LONDON/MILAN, Feb 14 (Reuters) – Sixty-five years after Aristotle Onassis founded Greek company Olympic Airways, another maritime entrepreneur is planning to take off – this time in Italy, where Gianluigi Aponte’s MSC has its sights set. the successor company to Alitalia.

The 81-year-old, nicknamed ‘The Captain’ after building his shipping empire from a single ship, hopes to start an air cargo and passenger business to integrate with MSC’s ocean freight and cruise operations .

But there are big challenges.

Alitalia stumbled for years, with the Italian government spending around 10 billion euros ($11 billion) on rescue efforts before the airline’s slimmed-down relaunch as ITA Airways last year.

This means that Rome is required to monitor any deal very closely.

What looks good on paper may not look good in practice.

“Ocean and air freight are two modes of freight transportation with more differences than similarities,” said Peter Sand, chief analyst at air and ocean freight rate benchmarking platform Xeneta.

“From a purely commercial point of view it makes much less sense, even if MSC runs a cruise business, the synergies they can derive from buying the former Alitalia cannot be that great.”

But what MSC has in its favor is scale and resources.

A global supply chain crisis has led to record multi-billion dollar profits for the world’s largest shipping companies, such as privately held MSC, giving them the firepower to think longer term about the way to develop their business.

‘TRANSFORMATIONAL OPERATION’

MSC, also known as Mediterranean Shipping Company, is already the world’s largest container shipping company in terms of capacity, having overtaken Maersk. It is also the No. 3 cruise liner in the world and is expected to become the second largest around 2025 when the cruise ships on order arrive.

In December, MSC launched a €5.7 billion bid for Vincent Bolloré’s African logistics business, making the bid for ITA relatively modest by comparison.

MSC, headquartered in Switzerland, is expected to make an offer of around 1.2-1.6 billion euros for ITA and is ready to pay cash, a trade source told Reuters, speaking on condition of anonymity. .

It has also teamed up with an experienced airline partner in Germany, Lufthansa.

Last month, the two companies said they wanted to buy a majority stake in ITA and asked for a 90-day exclusivity period to study the deal.

The trade source said MSC intended to use Lufthansa as a commercial operator with at most a minority stake in ITA, with MSC in front of the deal and able to pay for the purchase in full.

The plan is for MSC to use its unique position with assets in logistics, ports, ocean freight as well as its cruise and passenger travel businesses to create a platform to pick up more business and build on cargo and passenger aviation trade.

“This is a transformational transaction (for MSC), it’s not just about the passenger business,” the source said. “Immediate profit is expected from the freight logistics business.”

The kudos for owning a business known as the Pope’s Airline is an added bonus.

For Lufthansa, the deal could increase its market share in Italy for passenger flights and secure more flights to its hubs elsewhere in Europe.

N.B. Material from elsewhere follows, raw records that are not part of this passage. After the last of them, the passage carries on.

-- pv_equiv track=rewrite | github.com/Tracyold/cuttingcorners | frontend/scripts/inject.py | capitalize_base
-- ===== SOURCE A (Python) =====
-- WORDS = [
--     ('dtail', 'Detail'),
--     ('front', 'frontend'),
--     ('port',  'portfolio'),
--     ('usrs',  'users'),
--     ('ind',  'index'),
--     ('comp',  'components'),
--     ('inq',   'Inquiry'),
--     ('inv',   'Invoice'),
--     ('res',   'Results'),
--     ('ord',   'Order'),
--     ('wig',   'Widget'),
--     ('mod',   'Modal'),
--     ('acc',   'account'),
--     ('shp',   'shop'),
--     ('int',   'intro'),
--     ('scr',   'screen'),
--     ('sty',   'styles'),
--     ('lib',   'lib'),
--     ('hook',  'hooks'),
--     ('CP',    'ChatPanel'),
--     ('wiz',   'Wizard'),   # capital W
--     ('wz',    'wizard'),   # lowercase
--     ('pg',    'pages'),
--     ('fs',    'feasibility'),
--     ('ck',    'check'),
-- ]
--
-- def tokenize_list(seg: str) -> list:
--     """Greedily expand a shorthand segment into a list of full words."""
--     result, s = [], seg
--     while s:
--         matched = False
--         for short, full in WORDS:
--             if s.startswith(short):
--                 result.append(full); s = s[len(short):]; matched = True; break
--         if not matched:
--             result.append(s[0]); s = s[1:]
--     return result
--
-- def capitalize_base(seg: str, folder_ctx: str, ext: str = '') -> str:
--     """
--     Expand and capitalize a base name.
--     pages/styles/.css → kebab lowercase
--     All others: combined → PascalCase, dashed → kebab
--     """
--     is_lower = folder_ctx in ('pages', 'styles') or ext in ('.css', '.scss')
--     if '-' in seg:
--         return '-'.join((tokenize_list(p) or [p])[0].lower() for p in seg.split('-'))
--     words = tokenize_list(seg)
--     if len(words) > 1:
--         return '-'.join(w.lower() for w in words) if is_lower else ''.join(w[0].upper() + w[1:] for w in words)
--     word = words[0] if words else seg
--     return word.lower() if is_lower else word
-- ===== SOURCE B (Python) =====
-- # B: tokenization descends a character trie built once from WORDS (the shorthands are
-- # prefix-free, so the unique trie match equals A's first startswith match), and the
-- # outer function is decomposed into explicit accumulator loops / early returns.
--
-- WORDS = [
--     ('dtail', 'Detail'),
--     ('front', 'frontend'),
--     ('port',  'portfolio'),
--     ('usrs',  'users'),
--     ('ind',  'index'),
--     ('comp',  'components'),
--     ('inq',   'Inquiry'),
--     ('inv',   'Invoice'),
--     ('res',   'Results'),
--     ('ord',   'Order'),
--     ('wig',   'Widget'),
--     ('mod',   'Modal'),
--     ('acc',   'account'),
--     ('shp',   'shop'),
--     ('int',   'intro'),
--     ('scr',   'screen'),
--     ('sty',   'styles'),
--     ('lib',   'lib'),
--     ('hook',  'hooks'),
--     ('CP',    'ChatPanel'),
--     ('wiz',   'Wizard'),
--     ('wz',    'wizard'),
--     ('pg',    'pages'),
--     ('fs',    'feasibility'),
--     ('ck',    'check'),
-- ]
--
--
-- def _build(pairs):
--     """Trie node from (remaining-key, full-word) pairs; '' key carries the payload."""
--     node = {}
--     empties = [full for short, full in pairs if short == '']
--     if empties:
--         node[''] = empties[0]
--     firsts = []
--     for short, _full in pairs:
--         if short and short[0] not in firsts:
--             firsts.append(short[0])
--     for c in firsts:
--         node[c] = _build([(short[1:], full) for short, full in pairs if short and short[0] == c])
--     return node
--
--
-- _TRIE = _build(WORDS)
--
--
-- def _match(s, i):
--     """Descend the trie from position i; return (full_word, next_index) or None."""
--     node = _TRIE
--     j = i
--     while True:
--         if '' in node:
--             return node[''], j
--         if j < len(s) and s[j] in node:
--             node = node[s[j]]
--             j += 1
--         else:
--             return None
--
--
-- def _tokens(seg):
--     out, i, n = [], 0, len(seg)
--     while i < n:
--         m = _match(seg, i)
--         if m is None:
--             out.append(seg[i])
--             i += 1
--         else:
--             out.append(m[0])
--             i = m[1]
--     return out
--
--
-- def capitalize_base(seg: str, folder_ctx: str, ext: str = '') -> str:
--     lower = folder_ctx in ('pages', 'styles') or ext in ('.css', '.scss')
--     if '-' in seg:
--         heads = []
--         for p in seg.split('-'):
--             ts = _tokens(p)
--             heads.append((ts[0] if ts else p).lower())
--         return '-'.join(heads)
--     ts = _tokens(seg)
--     if not ts:
--         return seg.lower() if lower else seg
--     if len(ts) == 1:
--         return ts[0].lower() if lower else ts[0]
--     if lower:
--         return '-'.join(t.lower() for t in ts)
--     out = []
--     for t in ts:
--         out.append(t[:1].upper() + t[1:])
--     return ''.join(out)
-- ===== Notes on version B (the rewrite author's own statement) =====
-- stated objective: faster
-- what changed: tokenization descends a character trie built once from WORDS instead of re-scanning all 25 startswith keys at every position (the shorthands are prefix-free, so the unique trie match equals A's first match), and the outer function is restructured into explicit accumulator loops and early returns instead of A's join-of-generator expressions.
import Mathlib
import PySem

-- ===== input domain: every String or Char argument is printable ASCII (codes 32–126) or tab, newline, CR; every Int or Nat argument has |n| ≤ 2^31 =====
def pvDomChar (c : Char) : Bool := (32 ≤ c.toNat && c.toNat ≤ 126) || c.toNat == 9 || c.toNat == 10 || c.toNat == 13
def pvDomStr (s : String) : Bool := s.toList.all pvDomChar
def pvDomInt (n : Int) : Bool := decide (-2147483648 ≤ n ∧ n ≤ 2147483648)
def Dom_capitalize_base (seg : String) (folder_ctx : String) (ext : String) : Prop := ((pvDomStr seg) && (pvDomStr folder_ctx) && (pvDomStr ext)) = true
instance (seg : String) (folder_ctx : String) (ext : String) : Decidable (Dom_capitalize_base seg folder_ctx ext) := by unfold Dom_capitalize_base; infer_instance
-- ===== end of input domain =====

Its freight subsidiary Lufthansa Cargo could also be part of the expansion.

Lufthansa declined to comment.

FACE-TO-FACE

So far, the Italian government has reacted cautiously.

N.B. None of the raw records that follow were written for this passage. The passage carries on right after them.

-- pv_equiv track=rewrite | github.com/digitaldebrisvideo/smrig | smrig/lib/nodepathlib.py | add_namespace
-- ===== SOURCE A (Python) =====
-- def add_namespace(node, namespace):
-- 	"""
-- 	Add a namespace to the node path. The function is able to handle full path
-- 	or single path nodes. The provided namespace should not contain the
-- 	trailing semicolon as it will be added via the script.
--
-- 	:param str node:
-- 	:param str namespace:
-- 	:return: Namespaced path
-- 	:rtype: str
-- 	"""
-- 	path = ""
-- 	sections = node.split("|")
-- 	sections_num = len(sections)
--
-- 	for i, section in enumerate(sections):
-- 		if section:
-- 			path += "{}:{}".format(namespace, section)
--
-- 		if i < sections_num - 1:
-- 			path += "|"
--
-- 	return path
-- ===== SOURCE B (Python) =====
-- def add_namespace(node, namespace):
--     """Single left-to-right scan: copy '|' separators through and prefix
--     'namespace:' to each maximal run of non-'|' characters (no split/join)."""
--     out = []
--     i, n = 0, len(node)
--     while i < n:
--         if node[i] == '|':
--             out.append('|')
--             i += 1
--         else:
--             j = i
--             while j < n and node[j] != '|':
--                 j += 1
--             out.append(namespace + ':' + node[i:j])
--             i = j
--     return ''.join(out)
-- ===== Notes on version B (the rewrite author's own statement) =====
-- stated objective: alternative
-- what changed: Replaces split-on-'|' plus an indexed accumulate-and-rejoin loop by a single left-to-right character scan that copies '|' separators through and rewrites each maximal run of non-'|' characters in place.
import Mathlib
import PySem

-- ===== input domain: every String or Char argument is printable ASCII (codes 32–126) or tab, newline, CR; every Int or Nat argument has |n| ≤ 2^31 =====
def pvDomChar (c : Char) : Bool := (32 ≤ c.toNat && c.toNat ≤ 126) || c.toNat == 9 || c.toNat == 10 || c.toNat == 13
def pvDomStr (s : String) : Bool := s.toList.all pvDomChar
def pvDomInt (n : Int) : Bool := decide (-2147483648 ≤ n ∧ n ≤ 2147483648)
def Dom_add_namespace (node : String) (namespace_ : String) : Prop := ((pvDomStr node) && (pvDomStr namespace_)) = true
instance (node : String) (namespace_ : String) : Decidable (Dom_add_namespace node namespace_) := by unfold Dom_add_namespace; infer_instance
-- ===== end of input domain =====

-- B replaces split-on-'|' plus an indexed accumulate-and-rejoin loop by a single
-- left-to-right character scan rewriting each maximal run of non-'|' characters
-- (alternative decomposition; same O(n) cost).

-- ===== PORT A =====
-- the loop body of A's for-loop (closure over namespace_ and sections_num)
def aStep (namespace_ : String) (sections_num : Int) (path : String) (p : Int × String) : String :=
  let path := if p.2 ≠ "" then path ++ namespace_ ++ ":" ++ p.2 else path
  if p.1 < sections_num - 1 then path ++ "|" else path

def add_namespace (node : String) (namespace_ : String) : String :=
  let path : String := ""
  let sections : List String := (PySem.Str.split? node "|").getD []
  let sections_num : Int := sections.length
  (PySem.List.enumerate sections).foldl (aStep namespace_ sections_num) path

-- ===== PORT B =====
-- the outer while-loop of Source B: copy '|' through, rewrite a maximal non-'|' run
-- (the inner `while j < n and node[j] != '|'` scan is takeWhile/dropWhile)
def altGo (ns : List Char) : List Char → List Char
  | [] => []
  | c :: rest =>
    if c = '|' then '|' :: altGo ns rest
    else (ns ++ ':' :: c :: rest.takeWhile (· ≠ '|')) ++ altGo ns (rest.dropWhile (· ≠ '|'))
termination_by cs => cs.length
decreasing_by
  all_goals simp only [List.length_cons]
  · omega
  · exact Nat.lt_succ_of_le (List.length_dropWhile_le _ _)

def add_namespace_alt (node : String) (namespace_ : String) : String :=
  String.ofList (altGo namespace_.toList node.toList)

-- ===== PRECONDITION & SPEC =====
def Spec_add_namespace (node : String) (namespace_ : String) (out : String) : Prop := out = add_namespace_alt node namespace_
instance (node : String) (namespace_ : String) (out : String) : Decidable (Spec_add_namespace node namespace_ out) := by unfold Spec_add_namespace; infer_instance

-- ===== CLAIM (what is proved, stated in full; the proofs are below) =====
def Claim_equal_add_namespace : Prop := ∀ (node : String) (namespace_ : String), Dom_add_namespace node namespace_ → Spec_add_namespace node namespace_ (add_namespace node namespace_)

-- ===== LEMMAS AND PROOFS =====

-- structural characterisation of Python's split("|") on a char list
def splitC : List Char → List (List Char)
  | [] => [[]]
  | c :: rest =>
    if c = '|' then [] :: splitC rest
    else match splitC rest with
         | [] => [[c]]
         | p :: ps => (c :: p) :: ps

theorem splitC_ne_nil (cs : List Char) : splitC cs ≠ [] := by
  cases cs with
  | nil => simp [splitC]
  | cons c rest =>
    simp only [splitC]
    split
    · simp
    · split <;> simp

theorem splitOn_go_char :
    ∀ (cs : List Char) (fuel : Nat), cs.length < fuel → ∀ (cur : List Char) (acc : List (List Char)),
    PySem.Chars.splitOn.go ['|'] fuel cs cur acc
      = acc.reverse ++ (match splitC cs with
          | [] => []
          | p :: ps => (cur.reverse ++ p) :: ps) := by
  intro cs
  induction cs with
  | nil =>
    intro fuel hf cur acc
    match fuel, hf with
    | fuel + 1, _ =>
      simp [PySem.Chars.splitOn.go, splitC]
  | cons c rest ih =>
    intro fuel hf cur acc
    match fuel, hf with
    | fuel + 1, hf =>
      have hrest : rest.length < fuel := by simpa using Nat.lt_of_succ_lt_succ hf
      by_cases hc : c = '|'
      · subst hc
        have hpre : List.isPrefixOf ['|'] ('|' :: rest) = true := by
          simp [List.isPrefixOf]
        simp only [PySem.Chars.splitOn.go, hpre, if_pos, List.length_singleton,
          List.drop_one, List.tail_cons]
        rw [ih fuel hrest [] (cur.reverse :: acc)]
        rcases h : splitC rest with _ | ⟨p, ps⟩
        · exact absurd h (splitC_ne_nil rest)
        · simp [splitC, h]
      · have hpre : List.isPrefixOf ['|'] (c :: rest) = false := by
          simp [List.isPrefixOf]
          exact fun h => absurd h.symm hc
        simp only [PySem.Chars.splitOn.go, hpre, Bool.false_eq_true, if_false]
        rw [ih fuel hrest (c :: cur) acc]
        rcases h : splitC rest with _ | ⟨p, ps⟩
        · exact absurd h (splitC_ne_nil rest)
        · simp [splitC, hc, h]

theorem splitOn_char (cs : List Char) :
    PySem.Chars.splitOn cs ['|'] = splitC cs := by
  unfold PySem.Chars.splitOn
  rw [splitOn_go_char cs (cs.length + 1) (Nat.lt_succ_self _) [] []]
  rcases h : splitC cs with _ | ⟨p, ps⟩
  · exact absurd h (splitC_ne_nil cs)
  · simp

-- the per-section rewrite both sides perform
def fSec (ns : List Char) (sec : List Char) : List Char :=
  if sec = [] then [] else ns ++ ':' :: sec

theorem inter_cons (x : List Char) (xs : List (List Char)) :
    List.intercalate ['|'] (x :: xs)
      = x ++ (match xs with | [] => [] | y :: ys => '|' :: List.intercalate ['|'] (y :: ys)) := by
  cases xs with
  | nil => simp [List.intercalate]
  | cons y ys => simp [List.intercalate, List.intersperse]

theorem dropWhile_head_not {p : Char → Bool} :
    ∀ (l : List Char) {a : Char} {r : List Char}, l.dropWhile p = a :: r → p a = false := by
  intro l
  induction l with
  | nil => intro a r h; simp [List.dropWhile] at h
  | cons x xs ih =>
    intro a r h
    by_cases hx : p x = true
    · rw [List.dropWhile_cons_of_pos hx] at h; exact ih h
    · rw [List.dropWhile_cons_of_neg hx] at h
      cases h; simpa using hx

-- A's fold over the enumerated sections equals an intercalation of rewritten sections
theorem foldA (ns : String) :
    ∀ (l : List String) (k : Int) (path : String),
    ((PySem.List.enumerate l k).foldl (aStep ns (k + l.length)) path).toList
      = path.toList ++ List.intercalate ['|'] (l.map (fun s => fSec ns.toList s.toList)) := by
  intro l
  induction l with
  | nil =>
    intro k path
    simp [PySem.List.enumerate, List.intercalate]
  | cons s rest ih =>
    intro k path
    have hstep : PySem.List.enumerate (s :: rest) k = (k, s) :: PySem.List.enumerate rest (k + 1) := by
      simp [PySem.List.enumerate]
    rw [hstep]
    simp only [List.foldl_cons]
    have hn : k + ((s :: rest).length : Int) = (k + 1) + (rest.length : Int) := by
      simp [List.length_cons]; ring
    rw [hn, ih (k + 1) (aStep ns ((k + 1) + (rest.length : Int)) path (k, s))]
    simp only [List.map_cons]
    rw [inter_cons]
    have hsl : s = "" ∨ s.toList ≠ [] := by
      by_cases hs : s = ""
      · exact Or.inl hs
      · exact Or.inr (fun h => hs (String.toList_eq_nil_iff.mp h))
    cases rest with
    | nil =>
      have hk : ¬ (k < k + 1 + (([] : List String).length : Int) - 1) := by simp
      rcases hsl with hs | hsl
      · subst hs
        simp [aStep, fSec, List.intercalate]
      · have hs : s ≠ "" := fun h => hsl (by simp [h])
        simp [aStep, hs, fSec, hsl, List.intercalate]
    | cons t ts =>
      rcases hsl with hs | hsl
      · subst hs
        simp only [aStep, ne_eq, not_true_eq_false, if_false]
        split_ifs with h
        · simp [fSec]
        · exfalso; apply h; simp only [List.length_cons]; push_cast; omega
      · have hs : s ≠ "" := fun h => hsl (by simp [h])
        simp only [aStep, ne_eq, hs, not_false_eq_true, if_true]
        split_ifs with h
        · simp [fSec, hsl]
        · exfalso; apply h; simp only [List.length_cons]; push_cast; omega

-- splitC as takeWhile/dropWhile, matching B's scan
theorem splitC_take_drop :
    ∀ (cs : List Char), splitC cs
      = cs.takeWhile (· ≠ '|') ::
        (match cs.dropWhile (· ≠ '|') with | [] => [] | _ :: r => splitC r) := by
  intro cs
  induction cs with
  | nil => simp [splitC]
  | cons c rest ih =>
    by_cases hc : c = '|'
    · subst hc
      simp [splitC]
    · simp only [List.takeWhile_cons, List.dropWhile_cons]
      rw [show splitC (c :: rest)
            = (match splitC rest with | [] => [[c]] | p :: ps => (c :: p) :: ps)
          from by simp [splitC, hc]]
      rw [ih]
      simp [hc]

-- B's scan equals the same intercalation
theorem altGo_eq (ns : List Char) :
    ∀ (cs : List Char), altGo ns cs = List.intercalate ['|'] ((splitC cs).map (fSec ns)) := by
  intro cs
  induction hcs : cs.length using Nat.strong_induction_on generalizing cs with
  | _ n ih =>
    cases cs with
    | nil => simp [altGo, splitC, fSec, List.intercalate]
    | cons c rest =>
      subst hcs
      by_cases hc : c = '|'
      · subst hc
        rw [show altGo ns ('|' :: rest) = '|' :: altGo ns rest from by rw [altGo]; simp]
        rw [ih rest.length (by simp) rest rfl]
        rw [show splitC ('|' :: rest) = [] :: splitC rest from by simp [splitC]]
        simp only [List.map_cons]
        rw [inter_cons]
        rcases h : splitC rest with _ | ⟨p, ps⟩
        · exact absurd h (splitC_ne_nil rest)
        · simp [fSec]
      · rw [show altGo ns (c :: rest)
              = (ns ++ ':' :: c :: rest.takeWhile (· ≠ '|')) ++ altGo ns (rest.dropWhile (· ≠ '|'))
            from by rw [altGo]; simp [hc]]
        rw [splitC_take_drop (c :: rest)]
        simp only [List.takeWhile_cons, List.dropWhile_cons]
        simp only [ne_eq, hc, not_false_eq_true, decide_true, if_true]
        rcases hd : rest.dropWhile (· ≠ '|') with _ | ⟨a, r⟩
        · simp [altGo, fSec, List.intercalate]
        · have ha : a = '|' := by
            have := dropWhile_head_not rest hd
            simpa using this
          subst ha
          have hlen : r.length < (c :: rest).length := by
            have h1 : ('|' :: r).length ≤ rest.length := hd ▸ List.length_dropWhile_le _ _
            simp only [List.length_cons] at h1 ⊢
            omega
          rw [show altGo ns ('|' :: r) = '|' :: altGo ns r from by rw [altGo]; simp]
          rw [ih r.length hlen r rfl]
          simp only [List.map_cons]
          rw [inter_cons]
          rcases h : splitC r with _ | ⟨p, ps⟩
          · exact absurd h (splitC_ne_nil r)
          · simp [fSec]

-- ===== VERDICT (by name: the statement is the Claim_ definition above) =====
theorem add_namespace_spec : Claim_equal_add_namespace := by
  intro node namespace_ _
  unfold Spec_add_namespace add_namespace add_namespace_alt
  have hsec : (PySem.Str.split? node "|").getD []
      = (splitC node.toList).map String.ofList := by
    simp only [PySem.Str.split?, PySem.Chars.split?]
    rw [show ("|" : String).toList = ['|'] from rfl]
    simp [splitOn_char]
  rw [hsec]
  apply String.toList_injective
  have hfold := foldA namespace_ ((splitC node.toList).map String.ofList) 0 ""
  rw [zero_add] at hfold
  rw [hfold, String.toList_ofList, altGo_eq]
  simp [List.map_map, Function.comp_def, String.toList_ofList]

Before making a decision on exclusive talks, the Treasury wants to see if there are other potential buyers for ITA and what they might offer, a government source told Reuters.

Economy Minister Daniele Franco officially launched the process of finding a partner for ITA on Friday, saying the government would retain a minority stake initially.

ITA, which launched on October 15, has its hub at Rome Fiumicino Airport and holds majority take-off and landing rights at Milan Linate Airport. It has 52 planes, less than half of Alitalia’s and only four dedicated to freight, and around 2,300 employees compared to nearly 11,000 for Alitalia in 2019.

If the deal goes ahead, MSC will face other container competitors, such as Denmark’s Maersk, which bought airfreight company Senator International last year to bolster its airfreight business.

French CMA CGM, the world’s No. 3 container company, launched its own air cargo business last year.

Unlike the late Onassis, who was one of the world’s most famous men, the low-profile Aponte operates in a low-key fashion.

In an unexpected move in 2019, MSC hired Soren Toft from Maersk, who officially started as Managing Director of MSC in December 2020 to work alongside Aponte senior and his son Diego Aponte, who is the group chairman.

“They realized they wanted to keep growing and growing and needed to bring in outside talent,” a maritime source said.

“At the same time, everything stops and ends with the family.”

ITA’s offer is not the first time that Gianluigi Aponte has targeted the Italian flag carrier.

In 2008, he was part of a private consortium that hoped to buy Alitalia, but he left the project a few months later, partly for lack of a clear industrial strategy.

Others related to shipping have also ventured into airlines. Stelios Haji-Ioannou, from a family of shipowners, founded the low-cost company easyJet in 1995.

On the other hand, the German liner Hapag Lloyd has chosen not to engage in air freight.

“We are certainly not the subject matter experts and many of our customers will submit their air and sea freight separately,” Hapag managing director Rolf Habben Jansen said during a virtual press conference on February 7.

“I’m not saying their (other container lines) strategy isn’t valid, we’ve chosen not to go.”

($1 = 0.8782 euros)

(Additional reporting by Ilona Wissenbach in Frankfurt and Giuseppe Fonte in Rome Editing by Keith Weir and Mark Potter)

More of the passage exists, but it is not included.